What to produce >> In the listing beneath this line, copy exactly the lines starting with the one containing "-- stated objective: faster" and going on through the one containing "def Dom_calcular_puntos_de_seguridad (patterns".

++++++++++++++++++++

-- pv_equiv track=rewrite | github.com/GhoulzSebas/Proyecto-Final | Proyecto Final Programacion.py | calcular_puntos_de_seguridad
-- ===== SOURCE A (Python) =====
-- def calcular_puntos_de_seguridad(patterns, passwords):
--
--     minusculas = ["a","b","c","d","e","f","g","h","i","j","k","l","m","n","ñ","o","p","q","r","s","t","u","v","w","x","y","z"]
--     mayusculas = ["A","B","C","D","E","F","G","H","I","J","K","L","M","N","Ñ","O","P","Q","R","S","T","U","V","W","X","Y","Z"]
--     numeros = ["0","1","2","3","4","5","6","7","8","9"]
--     puntos_de_seguridad = 0
--     puntos_de_seguridad_arr = []
--
--     for i in passwords:
--         puntos_de_seguridad = 0
--         ciclo_minusculas = 0
--         ciclo_mayusculas = 0
--         ciclo_numeros = 0
--         ciclo_caracteres_especiales = 0
--
--         for k in i:
--             if k in minusculas:
--                 if ciclo_minusculas == 0:
--
--                     puntos_de_seguridad += 1
--                     ciclo_minusculas = 1
--                     continue
--                 else:
--                     continue
--             elif k in mayusculas:
--                 if ciclo_mayusculas == 0:
--                     puntos_de_seguridad += 1
--                     ciclo_mayusculas = 1
--                     continue
--                 else:
--                     continue
--
--             elif k in numeros:
--                 if ciclo_numeros == 0:
--                     puntos_de_seguridad += 1
--                     ciclo_numeros = 1
--                     continue
--             else:
--                 if ciclo_caracteres_especiales == 0:
--                     puntos_de_seguridad += 3
--                     ciclo_caracteres_especiales = 1
--                     continue
--                 else:
--                     puntos_de_seguridad += 2
--                     continue
--
--         for patron_obvio in patterns:
--             for caracter in range(len(i)):
--                 subcadena = ""
--                 for j in range(caracter,len(i)):
--                     subcadena += i[j]
--                     if subcadena == patron_obvio:
--                         puntos_de_seguridad -= 5
--
--
--         puntos_de_seguridad_arr += [puntos_de_seguridad + len(i)]
--
--     return puntos_de_seguridad_arr
-- ===== SOURCE B (Python) =====
-- def calcular_puntos_de_seguridad(patterns, passwords):
--     res = []
--     for pw in passwords:
--         has_lower = has_upper = has_digit = False
--         specials = 0
--         for ch in pw:
--             if "a" <= ch <= "z" or ch == "ñ":
--                 has_lower = True
--             elif "A" <= ch <= "Z" or ch == "Ñ":
--                 has_upper = True
--             elif "0" <= ch <= "9":
--                 has_digit = True
--             else:
--                 specials += 1
--         score = int(has_lower) + int(has_upper) + int(has_digit)
--         if specials > 0:
--             score += 2 * specials + 1
--         for p in patterns:
--             if not p:
--                 continue
--             start = 0
--             while True:
--                 idx = pw.find(p, start)
--                 if idx == -1:
--                     break
--                 score -= 5
--                 start = idx + 1
--         res.append(score + len(pw))
--     return res
-- ===== Notes on version B (the rewrite author's own statement) =====
-- stated objective: faster
-- what changed: A builds every substring from every start position to count pattern occurrences (and re-scans alphabet lists per character); B counts overlapping occurrences per pattern with a str.find loop and classifies characters by range comparisons with boolean flags plus a specials counter.
import Mathlib
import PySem

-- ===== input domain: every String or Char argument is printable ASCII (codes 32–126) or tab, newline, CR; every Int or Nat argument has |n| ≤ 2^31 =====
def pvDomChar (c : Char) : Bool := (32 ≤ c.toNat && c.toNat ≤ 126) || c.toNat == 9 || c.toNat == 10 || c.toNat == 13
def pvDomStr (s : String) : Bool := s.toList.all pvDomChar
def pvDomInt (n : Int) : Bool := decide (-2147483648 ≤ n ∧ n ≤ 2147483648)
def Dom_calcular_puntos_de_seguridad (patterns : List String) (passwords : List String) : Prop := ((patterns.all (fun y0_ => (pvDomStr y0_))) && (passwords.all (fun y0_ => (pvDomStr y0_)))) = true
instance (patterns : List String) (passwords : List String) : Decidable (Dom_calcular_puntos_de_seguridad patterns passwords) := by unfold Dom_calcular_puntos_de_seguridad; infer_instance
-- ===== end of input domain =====

-- B replaces A's build-every-substring pattern scan by an overlapping str.find loop per
-- pattern and A's flag/score bookkeeping by a boolean/counter pass (objective: faster).

-- ===== PORT A =====
def calcular_puntos_de_seguridad (patterns : List String) (passwords : List String) : List Int :=
  let minusculas : List Char := ['a','b','c','d','e','f','g','h','i','j','k','l','m','n','ñ','o','p','q','r','s','t','u','v','w','x','y','z']
  let mayusculas : List Char := ['A','B','C','D','E','F','G','H','I','J','K','L','M','N','Ñ','O','P','Q','R','S','T','U','V','W','X','Y','Z']
  let numeros : List Char := ['0','1','2','3','4','5','6','7','8','9']
  passwords.foldl (fun arr i =>
    let cs := i.toList
    let st : Int × Int × Int × Int × Int :=
      cs.foldl (fun st k =>
        if k ∈ minusculas then
          if st.2.1 == 0 then (st.1 + 1, 1, st.2.2.1, st.2.2.2.1, st.2.2.2.2) else st
        else if k ∈ mayusculas then
          if st.2.2.1 == 0 then (st.1 + 1, st.2.1, 1, st.2.2.2.1, st.2.2.2.2) else st
        else if k ∈ numeros then
          if st.2.2.2.1 == 0 then (st.1 + 1, st.2.1, st.2.2.1, 1, st.2.2.2.2) else st
        else
          if st.2.2.2.2 == 0 then (st.1 + 3, st.2.1, st.2.2.1, st.2.2.2.1, 1)
          else (st.1 + 2, st.2.1, st.2.2.1, st.2.2.2.1, st.2.2.2.2))
        (0, 0, 0, 0, 0)
    let pts : Int :=
      patterns.foldl (fun pts patron =>
        (PySem.List.pyRange 0 (PySem.List.len cs)).foldl (fun pts caracter =>
          ((PySem.List.pyRange caracter (PySem.List.len cs)).foldl
             (fun (sa : List Char × Int) j =>
               (sa.1 ++ [PySem.List.pyGetD cs j ' '], if sa.1 ++ [PySem.List.pyGetD cs j ' '] == patron.toList then sa.2 - 5 else sa.2))
             ([], pts)).2)
          pts)
        st.1
    arr ++ [pts + (cs.length : Int)]) []

-- ===== PORT B =====
def pvStepB (st : Bool × Bool × Bool × Int) (ch : Char) : Bool × Bool × Bool × Int :=
  if ('a' ≤ ch ∧ ch ≤ 'z') ∨ ch = 'ñ' then (true, st.2.1, st.2.2.1, st.2.2.2)
  else if ('A' ≤ ch ∧ ch ≤ 'Z') ∨ ch = 'Ñ' then (st.1, true, st.2.2.1, st.2.2.2)
  else if '0' ≤ ch ∧ ch ≤ '9' then (st.1, st.2.1, true, st.2.2.2)
  else (st.1, st.2.1, st.2.2.1, st.2.2.2 + 1)

-- Source B's 'while True: idx = pw.find(p, start); …' loop; the first branch is only a
-- totality guard (every call site has start ≤ cs.length, where it never fires)
def pvFindLoop (cs p : List Char) (start : Nat) (score : Int) : Int :=
  if cs.length < start then score
  else
    let idx := PySem.Chars.findFrom cs p (start : Int)
    if h : idx = -1 then score
    else pvFindLoop cs p (idx.toNat + 1) (score - 5)
termination_by cs.length + 1 - start
decreasing_by
  rename_i hg
  have hs : start ≤ cs.length := by omega
  have hspec := PySem.Chars.findFrom_natCast_spec cs p start hs h
  have _h1 : (start : Int) ≤ PySem.Chars.findFrom cs p (start : Int) := hspec.1
  omega
def calcular_puntos_de_seguridad_alt (patterns : List String) (passwords : List String) : List Int :=
  passwords.foldl (fun res pw =>
    let cs := pw.toList
    let st := cs.foldl pvStepB (false, false, false, 0)
    let score0 : Int := (if st.1 then 1 else 0) + (if st.2.1 then 1 else 0) + (if st.2.2.1 then 1 else 0)
    let score1 := if 0 < st.2.2.2 then score0 + (2 * st.2.2.2 + 1) else score0
    let score2 := patterns.foldl (fun sc p => if p.toList = [] then sc else pvFindLoop cs p.toList 0 sc) score1
    res ++ [score2 + (cs.length : Int)]) []

-- ===== PRECONDITION & SPEC =====
def Spec_calcular_puntos_de_seguridad (patterns : List String) (passwords : List String) (out : List Int) : Prop := out = calcular_puntos_de_seguridad_alt patterns passwords
instance (patterns : List String) (passwords : List String) (out : List Int) : Decidable (Spec_calcular_puntos_de_seguridad patterns passwords out) := by unfold Spec_calcular_puntos_de_seguridad; infer_instance

-- ===== CLAIM (what is proved, stated in full; the proofs are below) =====
def Claim_equal_calcular_puntos_de_seguridad : Prop := ∀ (patterns : List String) (passwords : List String), Dom_calcular_puntos_de_seguridad patterns passwords → Spec_calcular_puntos_de_seguridad patterns passwords (calcular_puntos_de_seguridad patterns passwords)

-- ===== LEMMAS AND PROOFS =====

lemma char_eq_of_toNat {k c : Char} (h : k.toNat = c.toNat) : k = c := Char.ext (UInt32.toNat_inj.mp h)
lemma char_le_iff (c k : Char) : (c ≤ k) ↔ c.toNat ≤ k.toNat := by
  rw [Char.le_def, UInt32.le_iff_toNat_le]; rfl
lemma char_eq_iff (k c : Char) : (k = c) ↔ k.toNat = c.toNat := ⟨fun h => h ▸ rfl, char_eq_of_toNat⟩
lemma mem_minusculas (k : Char) :
    k ∈ (['a','b','c','d','e','f','g','h','i','j','k','l','m','n','ñ','o','p','q','r','s','t','u','v','w','x','y','z'] : List Char)
      ↔ ((97 ≤ k.toNat ∧ k.toNat ≤ 122) ∨ k.toNat = 241) := by
  constructor
  · intro h; fin_cases h <;> simp
  · rintro (⟨h1, h2⟩ | h)
    · rw [← Char.ofNat_toNat k]; set n := k.toNat with hn; interval_cases n <;> decide
    · rw [← Char.ofNat_toNat k, h]; decide
lemma mem_mayusculas (k : Char) :
    k ∈ (['A','B','C','D','E','F','G','H','I','J','K','L','M','N','Ñ','O','P','Q','R','S','T','U','V','W','X','Y','Z'] : List Char)
      ↔ ((65 ≤ k.toNat ∧ k.toNat ≤ 90) ∨ k.toNat = 209) := by
  constructor
  · intro h; fin_cases h <;> simp
  · rintro (⟨h1, h2⟩ | h)
    · rw [← Char.ofNat_toNat k]; set n := k.toNat with hn; interval_cases n <;> decide
    · rw [← Char.ofNat_toNat k, h]; decide
lemma mem_numeros (k : Char) :
    k ∈ (['0','1','2','3','4','5','6','7','8','9'] : List Char) ↔ (48 ≤ k.toNat ∧ k.toNat ≤ 57) := by
  constructor
  · intro h; fin_cases h <;> simp
  · rintro ⟨h1, h2⟩
    rw [← Char.ofNat_toNat k]; set n := k.toNat with hn; interval_cases n <;> decide
def pvB2I (b : Bool) : Int := if b then 1 else 0
def pvScoreOf (st : Bool × Bool × Bool × Int) : Int :=
  pvB2I st.1 + pvB2I st.2.1 + pvB2I st.2.2.1 + (if 0 < st.2.2.2 then 2 * st.2.2.2 + 1 else 0)
def pvEnc (st : Bool × Bool × Bool × Int) (base : Int) : Int × Int × Int × Int × Int :=
  (base + pvScoreOf st, pvB2I st.1, pvB2I st.2.1, pvB2I st.2.2.1, if 0 < st.2.2.2 then 1 else 0)
-- one inner pass of A's third loop turns row i+1 (= [1,0,…,0]) into cRow (i+1)
lemma G_step (mm i : Nat) :
    (PySem.List.pyRange 1 ((mm:Int)+1) 1).foldl
        (fun r j => r.set j.toNat ((cRow i (mm+1)).getD j.toNat 0 + r.getD (j.toNat - 1) 0))
        (1 :: List.replicate mm 0)
      = cRow (i+1) (mm+1) := by
  have e : ((mm:Int) + 1 - 1).toNat = mm := by omega
  rw [PySem.List.pyRange_one, e, List.foldl_map]
  have ec : ∀ k : Nat, ((1:Int)+(k:Nat)).toNat = k + 1 := fun k => by omega
  simp only [ec, Nat.add_sub_cancel]
  have h := foldl_set_scan (0:Int) (fun jj p _ => (cRow i (mm+1)).getD jj 0 + p)
      (List.replicate mm (0:Int)) [1] (by simp)
  rw [List.range'_eq_map_range, List.foldl_map] at h
  simp only [List.length_singleton, List.length_replicate, List.singleton_append,
    List.getD_cons_zero, Nat.sub_self,
    show ∀ n:Nat, 1+n = n+1 from fun n => Nat.add_comm 1 n, Nat.add_sub_cancel] at h
  rw [h]
  have hp := pvScan_row i mm mm 1 (by omega) (by omega)
  rw [show cVal (i+1) (1-1) = (1:Int) by simp [cVal]] at hp
  rw [hp]
  have hr : List.range (mm+1) = 0 :: List.range' 1 mm 1 := by
    rw [List.range_eq_range', List.range'_succ]
  simp [cRow, hr, cVal]

-- A on nonnegative inputs
lemma A_nonneg (mm nn : Nat) :
    track_counter (mm : Int) (nn : Int)
      = (List.range (nn+1)).map (fun i => cRow i (mm+1)) := by
  simp only [track_counter]
  have e1 : ((nn:Int)+1-0).toNat = nn+1 := by omega
  have e2 : ((mm:Int)+1-0).toNat = mm+1 := by omega
  have e3 : ((nn:Int)+1-1).toNat = nn := by omega
  have e4 : ((mm:Int)+1).toNat = mm+1 := by omega
  have ec : ∀ k : Nat, ((1:Int)+(k:Nat)).toNat = k + 1 := fun k => by omega
  rw [PySem.List.pyRange_one 0 ((nn:Int)+1), PySem.List.pyRange_one 0 ((mm:Int)+1),
      PySem.List.pyRange_one 1 ((nn:Int)+1), e1, e2, e3, e4]
  simp only [zero_add, List.map_map]
  rw [show (List.range (nn+1)).map ((fun (_ : Int) => List.replicate (mm+1) (0:Int)) ∘ (fun (k : Nat) => (k:Int)))
        = List.replicate (nn+1) (List.replicate (mm+1) (0:Int)) by
      simp [Function.comp_def, List.map_const']]
  simp only [List.foldl_map, Int.toNat_natCast, ec, Nat.add_sub_cancel]
  -- loop 1: seed column 0
  have h1' : (List.range (nn+1)).foldl (fun K k => pvSetMat K k 0 1)
        (List.replicate (nn+1) (List.replicate (mm+1) (0:Int)))
      = List.replicate (nn+1) (1 :: List.replicate mm (0:Int)) := by
    have h1 := foldl_set_indep ([] : List Int) (fun r => r.set 0 1)
        (List.replicate (nn+1) (List.replicate (mm+1) (0:Int))) []
    simp only [List.nil_append, List.length_nil, List.length_replicate] at h1
    rw [← List.range_eq_range', List.map_replicate,
        show (List.replicate (mm+1) (0:Int)).set 0 1 = 1 :: List.replicate mm 0 by
          rw [List.replicate_succ, List.set_cons_zero]] at h1
    exact h1
  rw [h1']
  -- loop 2: seed row 0
  have h2' : (List.range (mm+1)).foldl (fun K k => pvSetMat K 0 k 1)
        (List.replicate (nn+1) (1 :: List.replicate mm (0:Int)))
      = List.replicate (mm+1) (1:Int) :: List.replicate nn (1 :: List.replicate mm (0:Int)) := by
    rw [List.replicate_succ]
    simp only [pvSetMat]
    rw [foldl_set_head ([] : List Int) (fun (k : Nat) (r : List Int) => r.set k 1)]
    have h2 := foldl_set_indep (0 : Int) (fun _ => (1:Int)) (1 :: List.replicate mm (0:Int)) []
    simp only [List.nil_append, List.length_nil, List.length_cons, List.length_replicate] at h2
    rw [← List.range_eq_range'] at h2
    rw [h2, show (1 :: List.replicate mm (0:Int)).map (fun _ => (1:Int))
          = List.replicate (mm+1) (1:Int) by simp [List.replicate_succ]]
  rw [h2']
  -- loop 3
  rw [outerA_eq (PySem.List.pyRange 1 ((mm:Int)+1) 1) (List.range nn)
      (List.replicate (mm+1) 1 :: List.replicate nn (1 :: List.replicate mm 0))
      (by intro k hk; simp only [List.mem_range] at hk; simp; omega)]
  have h3 := foldl_set_scan ([] : List Int)
      (fun i prev cur => (PySem.List.pyRange 1 ((mm:Int)+1) 1).foldl
        (fun r j => r.set j.toNat (prev.getD j.toNat 0 + r.getD (j.toNat - 1) 0)) cur)
      (List.replicate nn (1 :: List.replicate mm (0:Int))) [List.replicate (mm+1) (1:Int)]
      (by simp)
  rw [List.range'_eq_map_range, List.foldl_map] at h3
  simp only [List.length_singleton, List.length_replicate, List.singleton_append,
    List.getD_cons_zero, Nat.sub_self,
    show ∀ n:Nat, 1+n = n+1 from fun n => Nat.add_comm 1 n, Nat.add_sub_cancel] at h3
  rw [h3]
  have hrow0 : cRow 0 (mm+1) = List.replicate (mm+1) (1:Int) := by
    rw [cRow, show (cVal 0) = (fun _ : Nat => (1:Int)) from funext fun j => by simp [cVal]]
    simp
  have h4 := pvScan_rows mm
      (fun i prev cur => (PySem.List.pyRange 1 ((mm:Int)+1) 1).foldl
        (fun r j => r.set j.toNat (prev.getD j.toNat 0 + r.getD (j.toNat - 1) 0)) cur)
      (fun i => G_step mm i) nn 0
  rw [hrow0] at h4
  rw [h4]
  have hr : List.range (nn+1) = 0 :: List.range' 1 nn 1 := by
    rw [List.range_eq_range', List.range'_succ]
  simp [hr, hrow0]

++++++++++++++++++++

Output for this task >>
-- stated objective: faster
-- what changed: A builds every substring from every start position to count pattern occurrences (and re-scans alphabet lists per character); B counts overlapping occurrences per pattern with a str.find loop and classifies characters by range comparisons with boolean flags plus a specials counter.
import Mathlib
import PySem

-- ===== input domain: every String or Char argument is printable ASCII (codes 32–126) or tab, newline, CR; every Int or Nat argument has |n| ≤ 2^31 =====
def pvDomChar (c : Char) : Bool := (32 ≤ c.toNat && c.toNat ≤ 126) || c.toNat == 9 || c.toNat == 10 || c.toNat == 13
def pvDomStr (s : String) : Bool := s.toList.all pvDomChar
def pvDomInt (n : Int) : Bool := decide (-2147483648 ≤ n ∧ n ≤ 2147483648)
def Dom_calcular_puntos_de_seguridad (patterns : List String) (passwords : List String) : Prop := ((patterns.all (fun y0_ => (pvDomStr y0_))) && (passwords.all (fun y0_ => (pvDomStr y0_)))) = true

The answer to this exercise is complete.